A inter-existência. A consciência de completa abnegação fez como que seu corpo agora seja o pão, o alimento, o fruto da terra que alimenta todos os seres. Ele e nós, se o compreendermos bem, estamos presentes em cada ser vivo. Não há divisão, não há separação. Eis o enigma da entrega de Jesus na sua paixão. Eis o convite de Buda a uma vida de compaixão. Não é um sentir amor pelo outro, é sentir-se inseparável do outro: eis o mistério do maha karuna que Thomas Merton foi buscar na Ásia, e o encontrou dias antes de morrer num trágico acidente após sua palestra sobre marxismo e budismo! Mortevidabudacristopãorevolução...
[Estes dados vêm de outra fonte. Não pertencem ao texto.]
-- pv_equiv track=rewrite | github.com/GlebK2004/1CSalesReportULC | data_file.py | add_space_every_3_digits
-- ===== SOURCE A (Python) =====
-- def add_space_every_3_digits(number):
--     number_str = str(int(number))
--     result = ''
--     for i, digit in enumerate(reversed(number_str)):
--         if i > 0 and i % 3 == 0:
--             result = ' ' + result
--         result = digit + result
--     return result
-- ===== SOURCE B (Python) =====
-- def add_space_every_3_digits(number):
--     def chunks(t):
--         r = len(t) % 3 or 3
--         head, rest = t[:r], t[r:]
--         return head if not rest else head + ' ' + chunks(rest)
--     return chunks(str(int(number)))
-- ===== Notes on version B (the rewrite author's own statement) =====
-- stated objective: simpler
-- what changed: Replaces A's indexed character-by-character loop over the reversed string (prepending chars and spaces one at a time) with a recursive slicing of the string into blocks of 3 from the right (first block of length len%3 or 3) joined by spaces.
import Mathlib
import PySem

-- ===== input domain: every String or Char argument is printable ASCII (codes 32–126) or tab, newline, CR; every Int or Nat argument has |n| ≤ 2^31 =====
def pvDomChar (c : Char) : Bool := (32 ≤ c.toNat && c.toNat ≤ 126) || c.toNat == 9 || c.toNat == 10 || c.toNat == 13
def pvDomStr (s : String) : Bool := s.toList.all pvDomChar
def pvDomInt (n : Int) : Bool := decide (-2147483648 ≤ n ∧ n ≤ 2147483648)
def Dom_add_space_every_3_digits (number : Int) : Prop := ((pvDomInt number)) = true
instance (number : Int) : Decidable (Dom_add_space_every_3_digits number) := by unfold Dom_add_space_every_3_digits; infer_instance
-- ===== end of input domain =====

-- B replaces A's indexed character-by-character prepend loop by a recursive chunking of the
-- digit string into blocks (first block of length len%3 or 3, then blocks of 3) joined by spaces:
-- a simpler decomposition, same O(n) cost.

-- ===== PORT A =====
-- literal port of A: fold over enumerate(reversed(str(number))), prepending to result
def add_space_every_3_digits (number : Int) : String :=
  let number_str := PySem.Int.toStr number
  String.mk ((PySem.List.enumerate number_str.toList.reverse).foldl
    (fun result p =>
      let result := if p.1 > 0 ∧ p.1 % 3 = 0 then ' ' :: result else result
      p.2 :: result) [])

-- ===== PORT B =====
-- port of Source B's recursive helper `chunks`
def pvChunks (t : List Char) : List Char :=
  let r := if t.length % 3 = 0 then 3 else t.length % 3
  if h : t.drop r = [] then t.take r
  else t.take r ++ ' ' :: pvChunks (t.drop r)
termination_by t.length
decreasing_by
  simp only [List.length_drop]
  have hr : 0 < r := by
    simp only [r]; split
    · omega
    · rename_i hne; omega
  have : r < t.length := by
    by_contra hge
    exact h (List.drop_eq_nil_of_le (by omega))
  omega

def add_space_every_3_digits_alt (number : Int) : String :=
  String.mk (pvChunks (PySem.Int.toStr number).toList)

-- ===== PRECONDITION & SPEC =====
def Spec_add_space_every_3_digits (number : Int) (out : String) : Prop := out = add_space_every_3_digits_alt number
instance (number : Int) (out : String) : Decidable (Spec_add_space_every_3_digits number out) := by unfold Spec_add_space_every_3_digits; infer_instance

-- ===== CLAIM (what is proved, stated in full; the proofs are below) =====
def Claim_equal_add_space_every_3_digits : Prop := ∀ (number : Int), Dom_add_space_every_3_digits number → Spec_add_space_every_3_digits number (add_space_every_3_digits number)

-- ===== LEMMAS AND PROOFS =====

-- A's loop body, named for the proofs
def pvStep (result : List Char) (p : Int × Char) : List Char :=
  p.2 :: (if p.1 > 0 ∧ p.1 % 3 = 0 then ' ' :: result else result)

theorem pvFold_append (x y : List Char) (s : Int) (acc : List Char) :
    (PySem.List.enumerate (x ++ y) s).foldl pvStep acc
      = (PySem.List.enumerate y (s + x.length)).foldl pvStep
          ((PySem.List.enumerate x s).foldl pvStep acc) := by
  rw [PySem.List.enumerate_append, List.foldl_append]

-- a block of ≤ 3 characters at positive offset k ≡ 0 (mod 3): prepend the block and a space
theorem pvFold_block (u : List Char) (k : Int) (acc : List Char)
    (h1 : 1 ≤ u.length) (h3 : u.length ≤ 3) (hk : 0 < k) (hm : k % 3 = 0) :
    (PySem.List.enumerate u.reverse k).foldl pvStep acc = u ++ ' ' :: acc := by
  match u, h1, h3 with
  | [a], _, _ =>
      simp [PySem.List.enumerate_cons, pvStep, hk, hm]
  | [a, b], _, _ =>
      have : ¬ ((k + 1) % 3 = 0) := by omega
      simp [PySem.List.enumerate_cons, pvStep, hk, hm, this]
  | [a, b, c], _, _ =>
      have h2 : ¬ ((k + 1) % 3 = 0) := by omega
      have h4 : ¬ ((k + 1 + 1) % 3 = 0) := by omega
      simp [PySem.List.enumerate_cons, pvStep, hk, hm, h2, h4]

-- the first (leftmost) block, at offset 0: just the block itself
theorem pvFold_base (u : List Char) (h3 : u.length ≤ 3) :
    (PySem.List.enumerate u.reverse 0).foldl pvStep [] = u := by
  match u, h3 with
  | [], _ => simp [PySem.List.enumerate_nil]
  | [a], _ => simp [PySem.List.enumerate_cons, pvStep]
  | [a, b], _ => simp [PySem.List.enumerate_cons, pvStep]
  | [a, b, c], _ => simp [PySem.List.enumerate_cons, pvStep]

theorem pvFold_eq_chunks_aux (n : Nat) : ∀ l : List Char, l.length ≤ n →
    (PySem.List.enumerate l.reverse 0).foldl pvStep [] = pvChunks l := by
  induction n with
  | zero =>
      intro l hl
      have hnil : l = [] := by cases l <;> simp_all
      subst hnil
      rw [pvChunks]
      simp [PySem.List.enumerate_nil]
  | succ n ih =>
      intro l hl
      rw [pvChunks]
      set r : Nat := if l.length % 3 = 0 then 3 else l.length % 3 with hr
      have hr1 : 1 ≤ r := by simp only [hr]; split <;> omega
      have hr3 : r ≤ 3 := by simp only [hr]; split <;> omega
      have hrmod : l.length % 3 = r % 3 := by simp only [hr]; split <;> omega
      split
      · -- drop r = []: whole list is one block of length ≤ 3
        rename_i hnil
        have hd : (l.drop r).length = l.length - r := List.length_drop
        rw [hnil] at hd
        simp at hd
        rw [List.take_of_length_le (by omega)]
        exact pvFold_base l (by omega)
      · -- split off the leftmost block u = take r, recurse on v = drop r
        rename_i hnil
        have hrlt : r < l.length := by
          by_contra hge
          exact hnil (List.drop_eq_nil_of_le (by omega))
        have hu : (l.take r).length = r := by simp; omega
        have hv : (l.drop r).length = l.length - r := List.length_drop
        have hvm : (l.length - r) % 3 = 0 := by omega
        conv_lhs => rw [← List.take_append_drop r l]
        rw [List.reverse_append, pvFold_append, ih (l.drop r) (by omega)]
        rw [List.length_reverse, hv]
        have hb := pvFold_block (l.take r) ((l.length - r : Nat) : Int) (pvChunks (l.drop r))
          (by rw [hu]; omega) (by rw [hu]; omega) (by omega) (by omega)
        rw [show ((0 : Int) + ((l.length - r : Nat) : Int)) = ((l.length - r : Nat) : Int) by ring]
        exact hb

theorem pvFold_eq_chunks (l : List Char) :
    (PySem.List.enumerate l.reverse 0).foldl pvStep [] = pvChunks l :=
  pvFold_eq_chunks_aux l.length l le_rfl

-- ===== VERDICT (by name: the statement is the Claim_ definition above) =====
theorem add_space_every_3_digits_spec : Claim_equal_add_space_every_3_digits := by
  intro number _
  show _ = _
  unfold add_space_every_3_digits add_space_every_3_digits_alt
  simp only
  rw [show (fun (result : List Char) (p : Int × Char) =>
        p.2 :: (if p.1 > 0 ∧ p.1 % 3 = 0 then ' ' :: result else result)) = pvStep from rfl]
  rw [pvFold_eq_chunks]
Grande Compaixão, alma do mundo...

Mas não é bem assim que as pessoas entendem. Vamos aos templos em busca do sagrado como quem vai a farmácia em busca de um remédio. E seguimos tomando nossas doses diárias de desconexão. Seja das mãos dos sacerdotes seja dos psiquiatras. O sonho da razão cria monstros.

A humanidade é desumana, mas ainda tempos chance...

No Bardo é dito ao morto:

"Ó nobre filho [fulano], escuta. Agora estás experimentando o Resplendor da Clara Luz da Realidade Pura. Reconhece-a. Ó nobre filho, teu presente intelecto, vazio em sua real natureza, não formado no que respeita a características ou cor, naturalmente vazio, é a verdadeira Realidade, o Todo-Bondoso.

Teu próprio intelecto, que agora é vacuidade, não deve, contudo, ser visto como vazio de nada, mas como sendo o próprio intelecto, desobstruído, claro, vibrante e jubiloso, é a própria consciência, o Todo-Bondoso Buda."

Somos a verdade. A clara luz.

Sem nascimento, nem morte.

Como será para mim e para você viver esta divina iniciação antes da morte?

Como será nossa vida a partir de então? 

Não sei dizer.

Em mim, essa leitura e tudo o que veio depois dela aqui em nosso convívio cotidiano na Vila XI, percebi um renascer de uma disposição para viver que há muito eu não experimentava. Aquela energia que me fazia apaixonadamente preparar uma aula, nos meus primeiros tempos como professor. Aquela paixão de criar projetos novos... me fez olhar aqui para as pessoas, a terra, a família e pensar: vai dar certo! O quê? Minha companheira perguntou. Não sei, qualquer coisa. Tá dando certo. Não importa tanto o conteúdo, os personagens, mas a abertura. Estamos falando de amor.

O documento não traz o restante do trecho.